# Database creation
This file is used to play with the data and once the objective is reached, functions will be written in .py files in order to be used by the model part of the project.

In [64]:
from astropy.io import fits
from tabulate import tabulate
import pandas as pd
# Retrieve the contrast curves from the database
path_db = 'C:/Users/ludin/Documents/Master Thesis/DB_creation/SPHERE_DC_DATA/'
foldername = '2MASS J01543773+0043005_DB_H23_2014-10-07_ird_specal_dc_cADI_softsorting_200967/'
filename = 'ird_specal_dc-IRD_SPECAL_CONTRAST_CURVE_TABLE-contrast_curve_tab.fits'

if not os.path.exists(path_db):
    print('ERROR! Folder {} does not exist.'.format(path_db)) # exit doesn't print anything in jupyter notebook

if not os.path.exists(os.path.join(path_db, foldername)):
    print('ERROR! Folder {} does not exist.'.format(foldername))

if not os.path.exists(os.path.join(path_db, foldername, filename)):
    print('ERROR! File {} does not exist.'.format(filename))

with fits.open(os.path.join(path_db, foldername, filename)) as hdul:
    data = hdul[1].data #numpy record
    print(data.dtype)
    print(hdul[1].header['DATE-OBS'])
    print(hdul[1].data['TARGET_NAME'])


(numpy.record, [('TARGET_NAME', 'S3'), ('LAM', 'S10'), ('PIXSCALE', 'S10'), ('NSIGMA', 'S3'), ('REPERTORY', 'S55'), ('SEPARATION', '>f4', (1148,)), ('NSIGMA_CONTRAST', '>f4', (1148,))])
2014-10-08T05:51:18.0343
['FS4' 'FS4' 'FS4']


In [72]:
def write_headers_in_file(fits_headers, file_path, filename='headers.txt', table_format='psql'):
    """
    Write fits headers in a file.
    """

    if not os.path.exists(path):
        exit('ERROR! Folder {} does not exist.'.format(path))
    
    if not file_path[-1] == '/':
        file_path += '/'

    table = []

    with open(os.path.join(file_path, filename), 'w') as f:
        for card in fits_headers.cards:
            table.append([card.keyword, card.value, card.comment])
            
        f.write(tabulate(table, headers=['Keyword', 'Value', 'Comment'], tablefmt=table_format))

In [90]:
def get_folder_names(path):
    """
    Get a list of the folders names located in a given path.
    """
    folder_names = []
    for folder in os.listdir(path):
        if os.path.isdir(os.path.join(path, folder)):
            folder_names.append(folder)
    return folder_names

In [96]:
def get_df_with_headers(path, header_list=[]):
    """
    Get a dataframe with the separation, contrast and headers specified in the list.
    """

    if not os.path.exists(path):
        exit('ERROR! Folder {} does not exist.'.format(path))

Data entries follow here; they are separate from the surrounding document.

-- pv_equiv track=rewrite | github.com/nakevin96/AlogirithmPrac | random/18869.py | compress_planet
-- ===== SOURCE A (Python) =====
-- def compress_planet(planet_list):
--     sorted_planet = sorted(list(set(planet_list)))
--     planet_dict = dict()
--     for idx in range(len(sorted_planet)):
--         planet_dict[sorted_planet[idx]] = str(idx)
--     tmp = []
--     for p in planet_list:
--         tmp.append(planet_dict[p])
--     return ','.join(tmp)
-- ===== SOURCE B (Python) =====
-- def compress_planet(planet_list):
--     # rank of p = number of distinct values smaller than p; no sort, no dict
--     return ','.join(str(len({q for q in planet_list if q < p})) for p in planet_list)
-- ===== Notes on version B (the rewrite author's own statement) =====
-- stated objective: simpler
-- what changed: Replaces the sort-unique-then-dict-then-map pipeline with a one-line direct definition of the rank: each element's compressed value is the count of distinct values smaller than it.
import Mathlib
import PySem

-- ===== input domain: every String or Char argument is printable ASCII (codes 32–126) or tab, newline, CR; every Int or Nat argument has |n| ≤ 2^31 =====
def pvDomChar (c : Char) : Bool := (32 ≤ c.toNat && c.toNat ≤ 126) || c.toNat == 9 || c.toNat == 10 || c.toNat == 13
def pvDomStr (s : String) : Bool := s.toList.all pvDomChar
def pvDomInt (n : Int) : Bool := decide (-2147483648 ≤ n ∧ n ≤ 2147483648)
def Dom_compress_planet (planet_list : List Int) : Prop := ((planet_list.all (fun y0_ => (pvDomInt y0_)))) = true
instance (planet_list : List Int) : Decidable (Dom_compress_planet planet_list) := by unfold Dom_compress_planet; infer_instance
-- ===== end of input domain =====

-- B replaces A's sort-unique/dict/map pipeline by the direct definition of the rank
-- (count of distinct smaller values); objective: simpler.

-- ===== PORT A =====
def compress_planet (planet_list : List Int) : String :=
  let sorted_planet := PySem.List.sorted (PySem.Set.ofList planet_list) (fun x => x) false
  -- sorted_planet[idx]: idx ∈ range(len(sorted_planet)) is always in range, so .getD 0 is never taken
  let planet_dict := (PySem.List.pyRange 0 (sorted_planet.length : Int) 1).foldl
    (fun d idx => d.insert ((PySem.List.pyGet? sorted_planet idx).getD 0) (PySem.Int.toStr idx))
    PySem.Dict.empty
  -- planet_dict[p]: every p of planet_list is a key, so KeyError is impossible and .getD "" is never taken
  let tmp := planet_list.foldl (fun acc p => acc ++ [(planet_dict.get? p).getD ""]) []
  PySem.Str.join "," tmp

-- ===== PORT B =====
def compress_planet_alt (planet_list : List Int) : String :=
  PySem.Str.join ","
    (planet_list.map (fun p =>
      PySem.Int.toStr
        (((PySem.Set.ofList (planet_list.filter (fun q => decide (q < p)))).length : Int))))

-- ===== PRECONDITION & SPEC =====
def Spec_compress_planet (planet_list : List Int) (out : String) : Prop := out = compress_planet_alt planet_list
instance (planet_list : List Int) (out : String) : Decidable (Spec_compress_planet planet_list out) := by unfold Spec_compress_planet; infer_instance

-- ===== CLAIM (what is proved, stated in full; the proofs are below) =====
def Claim_equal_compress_planet : Prop := ∀ (planet_list : List Int), Dom_compress_planet planet_list → Spec_compress_planet planet_list (compress_planet planet_list)

-- ===== LEMMAS AND PROOFS =====

-- the dict A builds maps s[i] to str(i) (s nodup)
theorem pv_build_get (s : List Int) (hnd : s.Nodup) (n : Nat) (hn : n ≤ s.length)
    (i : Nat) (hi : i < n) :
    ((PySem.List.pyRange 0 (n : Int) 1).foldl
      (fun d idx => d.insert ((PySem.List.pyGet? s idx).getD 0) (PySem.Int.toStr idx))
      PySem.Dict.empty).get? (s[i]'(lt_of_lt_of_le hi hn)) = some (PySem.Int.toStr (i : Int)) := by
  induction n with
  | zero => omega
  | succ m ih =>
    have hm : m ≤ s.length := Nat.le_of_succ_le hn
    have hrange : PySem.List.pyRange 0 ((m : Int) + 1) 1
        = PySem.List.pyRange 0 (m : Int) 1 ++ [(m : Int)] :=
      PySem.List.pyRange_one_succ_right (by positivity)
    have hcast : ((Nat.succ m : Nat) : Int) = (m : Int) + 1 := by push_cast; ring
    rw [hcast, hrange, List.foldl_append]
    simp only [List.foldl_cons, List.foldl_nil]
    have hget : (PySem.List.pyGet? s ((m : Int))).getD 0 = s[m]'(by omega) := by
      rw [PySem.List.pyGet?_natCast]
      simp [List.getElem?_eq_getElem (by omega : m < s.length)]
    rw [hget]
    by_cases h : i = m
    · subst h
      exact PySem.Dict.get?_insert_self _ _ _
    · have hil : i < m := by omega
      have hne : s[i]'(by omega) ≠ s[m]'(by omega) := by
        intro he
        exact h ((List.Nodup.getElem_inj_iff hnd).mp he)
      rw [PySem.Dict.get?_insert_of_ne _ _ hne]
      exact ih hm hil

-- in a strictly increasing list, the elements below s[i] are exactly the first i
theorem pv_filter_lt_length (s : List Int) (hp : s.Pairwise (· < ·))
    (i : Nat) (hi : i < s.length) :
    (s.filter (fun q => decide (q < s[i]))).length = i := by
  have hpg := List.pairwise_iff_getElem.mp hp
  obtain ⟨v, hv⟩ : ∃ v, s[i] = v := ⟨_, rfl⟩
  rw [hv]
  have hsplit : s = s.take i ++ s.drop i := (List.take_append_drop i s).symm
  have htake : (s.take i).filter (fun q => decide (q < v)) = s.take i := by
    apply List.filter_eq_self.mpr
    intro x hx
    rw [List.mem_take_iff_getElem] at hx
    obtain ⟨j, hj, hxe⟩ := hx
    have hj' : j < i := by omega
    subst hxe
    rw [← hv]
    exact decide_eq_true (hpg j i (by omega) hi hj')
  have hdrop : (s.drop i).filter (fun q => decide (q < v)) = [] := by
    apply List.filter_eq_nil_iff.mpr
    intro x hx
    rw [List.mem_drop_iff_getElem] at hx
    obtain ⟨j, hj, hxe⟩ := hx
    subst hxe
    simp only [decide_eq_true_eq, not_lt]
    rw [← hv]
    by_cases hj0 : j = 0
    · subst hj0; exact le_refl _
    · exact le_of_lt (hpg i (i + j) hi (by omega) (by omega))
  calc (s.filter (fun q => decide (q < v))).length
      = ((s.take i).filter (fun q => decide (q < v)) ++
         (s.drop i).filter (fun q => decide (q < v))).length := by
        conv_lhs => rw [hsplit]
        rw [List.filter_append]
    _ = i := by rw [htake, hdrop, List.append_nil, List.length_take]; omega

-- per-element agreement: A's dict lookup equals B's distinct-smaller count
theorem pv_elem_eq (l : List Int) (p : Int) (hpmem : p ∈ l) :
    (((PySem.List.pyRange 0 ((PySem.List.sorted (PySem.Set.ofList l) (fun x => x) false).length : Int) 1).foldl
      (fun d idx => d.insert ((PySem.List.pyGet? (PySem.List.sorted (PySem.Set.ofList l) (fun x => x) false) idx).getD 0) (PySem.Int.toStr idx))
      PySem.Dict.empty).get? p).getD ""
    = PySem.Int.toStr (((PySem.Set.ofList (l.filter (fun q => decide (q < p)))).length : Int)) := by
  set s := PySem.List.sorted (PySem.Set.ofList l) (fun x => x) false with hs
  have hperm : s.Perm (PySem.Set.ofList l) := PySem.List.sorted_perm _ _ _
  have hpair : s.Pairwise (· < ·) := PySem.List.sorted_ofList_pairwise_lt l
  have hnd : s.Nodup := hpair.nodup
  have hmem : p ∈ s := hperm.mem_iff.mpr ((PySem.Set.mem_ofList _ _).mpr hpmem)
  obtain ⟨i, hi, hie⟩ := List.mem_iff_getElem.mp hmem
  -- the right-hand count equals i
  have hcount : (PySem.Set.ofList (l.filter (fun q => decide (q < p)))).length = i := by
    have h1 : (PySem.Set.ofList (l.filter (fun q => decide (q < p)))).Perm
        ((PySem.Set.ofList l).filter (fun q => decide (q < p))) := by
      apply (List.perm_ext_iff_of_nodup (PySem.Set.nodup_ofList _)
        ((PySem.Set.nodup_ofList l).filter _)).mpr
      intro x
      simp [PySem.Set.mem_ofList, List.mem_filter]
    have h2 : ((PySem.Set.ofList l).filter (fun q => decide (q < p))).Perm
        (s.filter (fun q => decide (q < p))) := (hperm.filter _).symm
    rw [h1.length_eq, h2.length_eq, ← hie]
    exact pv_filter_lt_length s hpair i hi
  rw [hcount, ← hie,
    pv_build_get s hnd s.length le_rfl i hi]
  rfl

-- ===== VERDICT (by name: the statement is the Claim_ definition above) =====
theorem compress_planet_spec : Claim_equal_compress_planet := by
  intro l _
  show compress_planet l = compress_planet_alt l
  unfold compress_planet compress_planet_alt
  simp only [PySem.List.foldl_append_singleton_eq_map, List.nil_append]
  congr 1
  apply List.map_congr_left
  intro p hp
  exact pv_elem_eq l p hp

    folder_names = get_folder_names(path)

    data_dict_list = []

    for folder in folder_names:
        folder = folder + '/'

        with fits.open(os.path.join(path, folder, filename)) as hdul:

            fits_data = hdul[1].data
            fits_headers = hdul[1].header
            data_dict = {}

            for header in header_list:
                data_dict[header] = fits_headers[header]
            
            data_dict['SEPARATION'] = fits_data['SEPARATION']
            data_dict['NSIGMA_CONTRAST'] = fits_data['NSIGMA_CONTRAST']

            data_dict_list.append(data_dict)

    return pd.DataFrame(data_dict_list)
            

In [95]:
df = get_df_with_headers(path_db, ['ESO OBS ID', 'DATE-OBS', 'OBJECT'])